2 views
As a self-development exercise, I want to develop a simple classification algorithm that, given a particular cell of a Dilbert cartoon, is able to identify which characters are present in the cartoon (Dilbert, PHB, Ratbert, etc.).

I assume the best way to do this is to (1) apply some algorithm to the image, which converts it into a set of features, and (2) use a training set and one of many possible machine learning algorithms to correlate the presence/absence of certain features with a particular character being present in the cell.

So my questions are - (a) is this the correct approach, (b) since there's a number of classification algorithms and ML algorithms to test, what is a good methodology for finding the right one, and (c) which algorithms would you start with, given that we're essentially conducting a classification exercise on a cartoon.

by (33.1k points)

This project is more challenging than most ML problems because here you will actually have to create your training data set from the raw data. For instance, take a frame, name two characters in that frame. Extract those two characters from that frame and append to each the appropriate class label (e.g., "1" for Dilbert).

Step 1

To extract the individual characters from each of the frames comprising the Dilbert cartoon, I would suggest a spectral decomposition of each frame. If you are not familiar with this technique, at its core, it's just an eigenvector decomp.

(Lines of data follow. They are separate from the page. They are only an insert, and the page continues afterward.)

theorem scanPrefixes_eq (base : List Char) :
    scanPrefixes base =
      (sepPrefixes.find? (pvMatch base), insepPrefixes.find? (pvMatch base)) := by
  rw [scanPrefixes,
    PySem.List.foldl_prod_mk
      (f := fun (s1 : Option (List Char)) k =>
        if s1.isNone && PySem.Set.contains sepSet (PySem.Chars.slice base none (some k)) then
          some (PySem.Chars.slice base none (some k)) else s1)
      (g := fun (s2 : Option (List Char)) k =>
        if s2.isNone && PySem.Set.contains insepSet (PySem.Chars.slice base none (some k)) then
          some (PySem.Chars.slice base none (some k)) else s2),
    foldl_first_hit, foldl_first_hit]
  rw [show sepSet = PySem.Set.ofList sepPrefixes from rfl,
    show insepSet = PySem.Set.ofList insepPrefixes from rfl]
  rw [find_len_eq_find_list sepPrefixes base (maxPrefixLen + 1) (by decide) (by decide) (by decide),
    find_len_eq_find_list insepPrefixes base (maxPrefixLen + 1) (by decide) (by decide) (by decide)]

theorem participleAlt_eq (base : List Char) : participleAlt base = loopSep sepPrefixes base := by
  rw [participleAlt, scanPrefixes_eq, loopSep_eq_find]
  cases hs : sepPrefixes.find? (pvMatch base) with
  | some p => simp [stemVerbB_eq]
  | none =>
    rw [loopInsep_eq_find]
    cases hi : insepPrefixes.find? (pvMatch base) with
    | some p => simp [stemVerbB_eq]
    | none => simp [stemVerbB_eq]

-- ===== VERDICT (by name: the statement is the Claim_ definition above) =====
theorem guess_participle_spec : Claim_equal_guess_participle := by
  intro word _
  unfold Spec_guess_participle
  unfold guess_participle guess_participle_alt splitReflexive
  by_cases h : PySem.Chars.startswith word.toList ['s','i','c','h',' '] <;>
    simp [h, participleAlt_eq]
lemma foldB_mem (skip_fields : List String) (lines : List String)
    (p : PySem.Set String × PySem.Set String) (g : String) :
    (g ∈ (lines.foldl (pvStepB skip_fields) p).1
       ↔ g ∈ p.1 ∨ ∃ q ∈ pvPairs lines, q.1 = g)
    ∧ (g ∈ (lines.foldl (pvStepB skip_fields) p).2
       ↔ g ∈ p.2 ∨ ∃ q ∈ pvPairs lines, q.1 = g ∧ skip_fields.contains q.2 = false) := by
  induction lines generalizing p with
  | nil => simp [pvPairs]
  | cons line rest ih =>
    rw [List.foldl_cons]
    cases h : pvPair line with
    | none =>
      rw [show pvStepB skip_fields p line = p by simp [pvStepB, h]]
      rcases ih p with ⟨ih1, ih2⟩
      exact ⟨by rw [ih1, pvPairs_cons_none rest h],
             by rw [ih2, pvPairs_cons_none rest h]⟩
    | some gf =>
      by_cases hs : skip_fields.contains gf.2 = false
      · have hs2 : gf.2 ∉ skip_fields := by simpa using hs
        rw [show pvStepB skip_fields p line
              = (PySem.Set.add p.1 gf.1, PySem.Set.add p.2 gf.1) from by
            simp [pvStepB, h, hs2]]
        rcases ih (PySem.Set.add p.1 gf.1, PySem.Set.add p.2 gf.1) with ⟨ih1, ih2⟩
        constructor
        · rw [ih1, pvPairs_cons_some rest h]
          simp only [PySem.Set.mem_add, List.mem_cons]
          constructor
          · rintro ((h1 | h1) | ⟨q, hq, hqg⟩)
            · exact Or.inl h1
            · exact Or.inr ⟨gf, Or.inl rfl, h1.symm⟩
            · exact Or.inr ⟨q, Or.inr hq, hqg⟩
          · rintro (h1 | ⟨q, hq | hq, hqg⟩)
            · exact Or.inl (Or.inl h1)
            · subst hq; exact Or.inl (Or.inr hqg.symm)
            · exact Or.inr ⟨q, hq, hqg⟩
        · rw [ih2, pvPairs_cons_some rest h]
          simp only [PySem.Set.mem_add, List.mem_cons]
          constructor
          · rintro ((h1 | h1) | ⟨q, hq, hqg⟩)
            · exact Or.inl h1
            · exact Or.inr ⟨gf, Or.inl rfl, h1.symm, hs⟩
            · exact Or.inr ⟨q, Or.inr hq, hqg⟩
          · rintro (h1 | ⟨q, hq | hq, hqg, hqs⟩)
            · exact Or.inl (Or.inl h1)
            · subst hq; exact Or.inl (Or.inr hqg.symm)
            · exact Or.inr ⟨q, hq, hqg, hqs⟩
      · have hs' : skip_fields.contains gf.2 = true := by
          revert hs; cases skip_fields.contains gf.2 <;> simp
        have hs2 : gf.2 ∈ skip_fields := by simpa using hs'
        rw [show pvStepB skip_fields p line = (PySem.Set.add p.1 gf.1, p.2) from by
            simp [pvStepB, h, hs2]]
        rcases ih (PySem.Set.add p.1 gf.1, p.2) with ⟨ih1, ih2⟩
        constructor
        · rw [ih1, pvPairs_cons_some rest h]
          simp only [PySem.Set.mem_add, List.mem_cons]
          constructor
          · rintro ((h1 | h1) | ⟨q, hq, hqg⟩)
            · exact Or.inl h1
            · exact Or.inr ⟨gf, Or.inl rfl, h1.symm⟩
            · exact Or.inr ⟨q, Or.inr hq, hqg⟩
          · rintro (h1 | ⟨q, hq | hq, hqg⟩)
            · exact Or.inl (Or.inl h1)
            · subst hq; exact Or.inl (Or.inr hqg.symm)
            · exact Or.inr ⟨q, hq, hqg⟩
        · rw [ih2, pvPairs_cons_some rest h]
          simp only [List.mem_cons]
          constructor
          · rintro (h1 | ⟨q, hq, hqg⟩)
            · exact Or.inl h1
            · exact Or.inr ⟨q, Or.inr hq, hqg⟩
          · rintro (h1 | ⟨q, hq | hq, hqg, hqs⟩)
            · exact Or.inl h1
            · subst hq; rw [hs'] at hqs; cases hqs
            · exact Or.inr ⟨q, hq, hqg, hqs⟩

lemma pvBSets_mem1 (lines skip_fields : List String) (g : String) :
    g ∈ (pvBSets lines skip_fields).1 ↔ ∃ q ∈ pvPairs lines, q.1 = g := by
  unfold pvBSets
  rw [stepB_eq]
  have h := (foldB_mem skip_fields lines (PySem.Set.empty, PySem.Set.empty) g).1
  simpa [PySem.Set.empty] using h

You can python (or R, given that you can use python-to-R bindings like RPy) then I would strongly encourage you to look at sklearn. In particular, this excellent library has several algorithms for image segmentation, one of which is based on spectral clustering. For this step in your project, you would most likely want to look at these two scikit-learn modules

sklearn.feature_extraction

sklearn.cluster.spectral_clustering

Included with these two modules are two good example scripts, one segmenting a digital photograph and the other segmenting an image comprised of three partially superimposed circles with minimal contrast w/r/t each other and w/r/t the background--both, I suspect are more difficult problems that the decompositions you will need to perform. In other words, sklearn has two complete, well-documented example scripts included in the source distribution, both of which process data similar to yours. Either or both would be an excellent template for this step.

Step 2

So that's the first step; here's the second: sort all of the components of the decomposed images into groups, one group for each Dilbert character. Next, assign a class label to each Group, e.g., if there are four characters from your decomposition step, then a decent choice for class labels is "0", "1", "2", and "3." Append those class labels to the component matrices (the decomposition products from step 1) so each character matrix is mapped to its corresponding class (Dilbert character).

Step 3

Select a suitable ML technique. You have many choices for this step; the only criteria are that the technique is in the supervised category (because you have assigned class labels to your data) and that it functions as a classifier (i.e., it returns a class label, versus a regressor which outputs a numerical value). Given this is a personal project, I would choose the one that seems most interesting to you. A few that satisfy the criteria I just mentioned are multi-layer perceptron (neural network), support vector machine (SVM), and k-nearest neighbors (kNN).

Step 4

train, validate, and test your classifier

Alternative Technique: Template Matching

Once Step 1 is completed (each image is decomposed into a set of objects, some of which will no doubt represent the characters) you can manually sift through these decomposition products and collect exemplars for each character in the cartoon. The are the templates.

Next, you compare objects segmented from an image with this set of unique templates. In scikit-image, another scipy scikit, you can use the method match_template, to which you pass in a template image and a candidate image, and this method returns a 2D array showing the pixel-by-pixel correlation (between -1 and 1).